» **Task directions**:
From the entries that follow, copy exactly the lines beginning at the line holding "have hvt : valD" and continuing through the line holding "-- partial block".

-=-=-=-=-

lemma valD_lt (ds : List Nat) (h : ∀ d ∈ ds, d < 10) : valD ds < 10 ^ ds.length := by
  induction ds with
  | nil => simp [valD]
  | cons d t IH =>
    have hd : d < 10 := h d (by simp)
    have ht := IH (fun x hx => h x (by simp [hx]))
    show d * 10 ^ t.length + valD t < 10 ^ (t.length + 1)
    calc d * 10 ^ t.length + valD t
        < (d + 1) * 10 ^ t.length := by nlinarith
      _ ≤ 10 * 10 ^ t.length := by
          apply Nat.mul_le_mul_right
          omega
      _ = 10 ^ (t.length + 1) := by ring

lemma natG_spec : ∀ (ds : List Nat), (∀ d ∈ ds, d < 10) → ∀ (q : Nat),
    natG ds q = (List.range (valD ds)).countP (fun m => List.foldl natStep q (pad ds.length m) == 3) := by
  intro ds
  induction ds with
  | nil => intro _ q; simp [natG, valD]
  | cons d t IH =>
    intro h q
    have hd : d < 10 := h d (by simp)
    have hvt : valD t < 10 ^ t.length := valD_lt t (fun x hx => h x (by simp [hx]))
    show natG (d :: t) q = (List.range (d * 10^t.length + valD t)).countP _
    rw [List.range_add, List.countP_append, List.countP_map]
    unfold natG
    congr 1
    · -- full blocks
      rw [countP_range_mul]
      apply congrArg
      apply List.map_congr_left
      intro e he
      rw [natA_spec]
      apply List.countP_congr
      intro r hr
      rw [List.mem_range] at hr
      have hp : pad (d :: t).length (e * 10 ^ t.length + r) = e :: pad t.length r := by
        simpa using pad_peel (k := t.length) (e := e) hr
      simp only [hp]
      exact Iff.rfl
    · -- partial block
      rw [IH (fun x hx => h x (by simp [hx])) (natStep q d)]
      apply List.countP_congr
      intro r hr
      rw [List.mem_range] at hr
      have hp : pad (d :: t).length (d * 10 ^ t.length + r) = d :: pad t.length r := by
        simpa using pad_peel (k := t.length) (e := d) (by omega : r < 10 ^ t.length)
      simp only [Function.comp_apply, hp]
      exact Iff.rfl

-=-=-=-=-

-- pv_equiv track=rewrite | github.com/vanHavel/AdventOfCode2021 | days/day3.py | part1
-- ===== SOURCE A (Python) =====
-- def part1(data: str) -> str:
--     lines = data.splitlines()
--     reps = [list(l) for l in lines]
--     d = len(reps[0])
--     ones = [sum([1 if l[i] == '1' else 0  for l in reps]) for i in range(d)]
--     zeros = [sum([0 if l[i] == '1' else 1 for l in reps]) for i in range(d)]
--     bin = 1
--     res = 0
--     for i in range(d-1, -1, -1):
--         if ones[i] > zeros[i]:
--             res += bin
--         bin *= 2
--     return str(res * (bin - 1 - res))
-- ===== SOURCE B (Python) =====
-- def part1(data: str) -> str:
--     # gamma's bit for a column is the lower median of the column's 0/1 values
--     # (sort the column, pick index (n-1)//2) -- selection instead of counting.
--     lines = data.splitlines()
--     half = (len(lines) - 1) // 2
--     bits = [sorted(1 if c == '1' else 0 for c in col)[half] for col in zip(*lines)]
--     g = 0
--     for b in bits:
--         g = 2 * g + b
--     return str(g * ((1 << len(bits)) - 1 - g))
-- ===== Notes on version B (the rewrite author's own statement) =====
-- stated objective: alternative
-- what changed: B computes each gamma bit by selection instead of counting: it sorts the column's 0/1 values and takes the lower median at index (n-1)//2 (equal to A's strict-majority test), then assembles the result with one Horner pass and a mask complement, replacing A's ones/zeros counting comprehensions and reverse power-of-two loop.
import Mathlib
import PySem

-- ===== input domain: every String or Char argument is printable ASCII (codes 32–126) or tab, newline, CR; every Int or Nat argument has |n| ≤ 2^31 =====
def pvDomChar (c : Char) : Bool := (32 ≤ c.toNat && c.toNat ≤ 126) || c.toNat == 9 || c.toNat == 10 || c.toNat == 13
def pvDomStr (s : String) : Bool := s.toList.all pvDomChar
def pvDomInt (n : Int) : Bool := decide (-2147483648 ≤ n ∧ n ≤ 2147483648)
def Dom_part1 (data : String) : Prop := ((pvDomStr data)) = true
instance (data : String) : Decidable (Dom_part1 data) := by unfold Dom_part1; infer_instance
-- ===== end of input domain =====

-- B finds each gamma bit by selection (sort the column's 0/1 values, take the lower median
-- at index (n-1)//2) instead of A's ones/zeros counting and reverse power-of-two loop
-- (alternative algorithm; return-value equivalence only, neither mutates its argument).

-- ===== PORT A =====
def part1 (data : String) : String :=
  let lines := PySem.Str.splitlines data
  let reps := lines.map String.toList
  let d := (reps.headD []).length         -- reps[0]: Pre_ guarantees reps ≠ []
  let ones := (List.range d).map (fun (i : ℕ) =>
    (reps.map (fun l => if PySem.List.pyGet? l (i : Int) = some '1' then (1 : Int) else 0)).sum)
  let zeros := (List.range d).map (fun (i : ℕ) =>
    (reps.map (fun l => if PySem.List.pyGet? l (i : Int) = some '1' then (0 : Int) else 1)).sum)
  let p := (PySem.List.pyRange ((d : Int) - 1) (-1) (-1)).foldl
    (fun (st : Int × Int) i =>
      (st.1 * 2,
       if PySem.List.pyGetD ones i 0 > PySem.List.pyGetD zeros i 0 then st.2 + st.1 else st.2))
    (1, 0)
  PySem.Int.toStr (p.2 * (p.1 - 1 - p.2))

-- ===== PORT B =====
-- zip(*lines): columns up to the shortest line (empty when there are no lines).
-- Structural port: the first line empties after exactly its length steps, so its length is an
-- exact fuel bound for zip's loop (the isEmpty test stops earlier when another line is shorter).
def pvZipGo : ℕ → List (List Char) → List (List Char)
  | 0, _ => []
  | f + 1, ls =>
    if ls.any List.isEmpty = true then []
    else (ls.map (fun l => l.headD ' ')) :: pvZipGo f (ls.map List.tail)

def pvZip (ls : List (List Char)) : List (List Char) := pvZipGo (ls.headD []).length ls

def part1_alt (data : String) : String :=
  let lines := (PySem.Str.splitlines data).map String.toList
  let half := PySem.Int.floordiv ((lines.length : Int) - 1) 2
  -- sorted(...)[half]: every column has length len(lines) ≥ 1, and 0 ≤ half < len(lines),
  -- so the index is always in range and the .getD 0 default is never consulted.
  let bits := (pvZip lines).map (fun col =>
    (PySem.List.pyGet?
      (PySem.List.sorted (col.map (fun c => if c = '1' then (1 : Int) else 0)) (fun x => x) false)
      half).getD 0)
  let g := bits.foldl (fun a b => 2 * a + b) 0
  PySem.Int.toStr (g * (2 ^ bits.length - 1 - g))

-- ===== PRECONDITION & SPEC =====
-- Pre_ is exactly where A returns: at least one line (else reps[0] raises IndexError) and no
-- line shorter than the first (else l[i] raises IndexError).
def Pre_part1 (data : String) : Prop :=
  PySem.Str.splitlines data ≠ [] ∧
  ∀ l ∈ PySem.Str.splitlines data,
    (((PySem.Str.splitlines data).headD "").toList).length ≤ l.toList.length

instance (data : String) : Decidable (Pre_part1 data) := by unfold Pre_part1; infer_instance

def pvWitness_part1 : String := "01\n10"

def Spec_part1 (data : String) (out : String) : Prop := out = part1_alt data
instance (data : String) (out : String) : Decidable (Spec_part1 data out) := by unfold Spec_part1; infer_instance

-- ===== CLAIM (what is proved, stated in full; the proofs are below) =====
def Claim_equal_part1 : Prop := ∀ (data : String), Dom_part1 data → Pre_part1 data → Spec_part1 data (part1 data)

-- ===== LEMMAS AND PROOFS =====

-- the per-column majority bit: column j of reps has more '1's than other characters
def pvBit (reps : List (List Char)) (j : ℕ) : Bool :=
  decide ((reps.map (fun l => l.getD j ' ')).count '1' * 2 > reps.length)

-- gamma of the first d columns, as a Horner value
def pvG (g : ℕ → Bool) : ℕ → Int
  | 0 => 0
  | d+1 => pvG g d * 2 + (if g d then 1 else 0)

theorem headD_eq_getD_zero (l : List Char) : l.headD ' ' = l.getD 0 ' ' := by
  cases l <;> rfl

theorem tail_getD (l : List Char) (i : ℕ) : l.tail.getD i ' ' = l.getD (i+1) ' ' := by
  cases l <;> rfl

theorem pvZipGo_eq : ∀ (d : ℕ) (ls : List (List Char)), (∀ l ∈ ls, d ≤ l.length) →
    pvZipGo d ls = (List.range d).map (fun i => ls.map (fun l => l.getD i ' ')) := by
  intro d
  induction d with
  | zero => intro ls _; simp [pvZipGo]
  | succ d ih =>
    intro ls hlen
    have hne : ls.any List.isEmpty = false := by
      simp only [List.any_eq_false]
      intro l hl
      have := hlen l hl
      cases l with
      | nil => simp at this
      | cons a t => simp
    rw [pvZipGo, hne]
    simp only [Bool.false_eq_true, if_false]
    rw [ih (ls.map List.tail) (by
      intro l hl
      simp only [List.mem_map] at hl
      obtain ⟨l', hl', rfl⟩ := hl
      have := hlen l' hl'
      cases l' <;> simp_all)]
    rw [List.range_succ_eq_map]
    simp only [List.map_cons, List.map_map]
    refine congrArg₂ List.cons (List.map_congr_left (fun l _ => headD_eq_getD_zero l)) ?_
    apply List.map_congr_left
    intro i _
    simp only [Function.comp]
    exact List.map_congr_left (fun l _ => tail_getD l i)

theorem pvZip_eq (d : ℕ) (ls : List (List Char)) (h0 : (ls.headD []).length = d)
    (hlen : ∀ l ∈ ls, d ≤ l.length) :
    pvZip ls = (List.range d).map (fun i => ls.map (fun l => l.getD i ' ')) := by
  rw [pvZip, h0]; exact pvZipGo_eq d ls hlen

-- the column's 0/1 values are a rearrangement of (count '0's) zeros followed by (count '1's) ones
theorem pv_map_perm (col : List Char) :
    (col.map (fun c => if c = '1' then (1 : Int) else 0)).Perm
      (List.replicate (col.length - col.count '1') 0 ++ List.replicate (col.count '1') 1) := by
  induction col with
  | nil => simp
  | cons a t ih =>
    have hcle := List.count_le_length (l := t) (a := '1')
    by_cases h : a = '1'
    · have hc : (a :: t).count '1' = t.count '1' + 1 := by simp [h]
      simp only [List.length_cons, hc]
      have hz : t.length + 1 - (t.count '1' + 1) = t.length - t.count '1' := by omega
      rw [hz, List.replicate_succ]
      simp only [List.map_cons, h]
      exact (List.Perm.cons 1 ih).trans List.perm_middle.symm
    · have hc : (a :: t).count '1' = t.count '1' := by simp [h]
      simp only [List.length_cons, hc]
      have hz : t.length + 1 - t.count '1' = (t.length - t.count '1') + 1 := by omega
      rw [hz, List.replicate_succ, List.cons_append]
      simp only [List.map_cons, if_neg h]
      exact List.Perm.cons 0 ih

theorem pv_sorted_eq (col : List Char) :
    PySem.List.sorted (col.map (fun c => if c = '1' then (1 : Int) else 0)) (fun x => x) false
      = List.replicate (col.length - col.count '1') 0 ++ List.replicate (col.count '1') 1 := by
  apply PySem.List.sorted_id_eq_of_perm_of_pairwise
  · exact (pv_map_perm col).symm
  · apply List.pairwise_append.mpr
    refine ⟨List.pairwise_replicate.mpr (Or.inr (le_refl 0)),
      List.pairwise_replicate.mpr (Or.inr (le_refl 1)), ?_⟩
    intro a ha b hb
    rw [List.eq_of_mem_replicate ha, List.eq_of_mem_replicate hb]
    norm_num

-=-=-=-=-

» **Solution for this exercise**:
    have hvt : valD t < 10 ^ t.length := valD_lt t (fun x hx => h x (by simp [hx]))
    show natG (d :: t) q = (List.range (d * 10^t.length + valD t)).countP _
    rw [List.range_add, List.countP_append, List.countP_map]
    unfold natG
    congr 1
    · -- full blocks
      rw [countP_range_mul]
      apply congrArg
      apply List.map_congr_left
      intro e he
      rw [natA_spec]
      apply List.countP_congr
      intro r hr
      rw [List.mem_range] at hr
      have hp : pad (d :: t).length (e * 10 ^ t.length + r) = e :: pad t.length r := by
        simpa using pad_peel (k := t.length) (e := e) hr
      simp only [hp]
      exact Iff.rfl
    · -- partial block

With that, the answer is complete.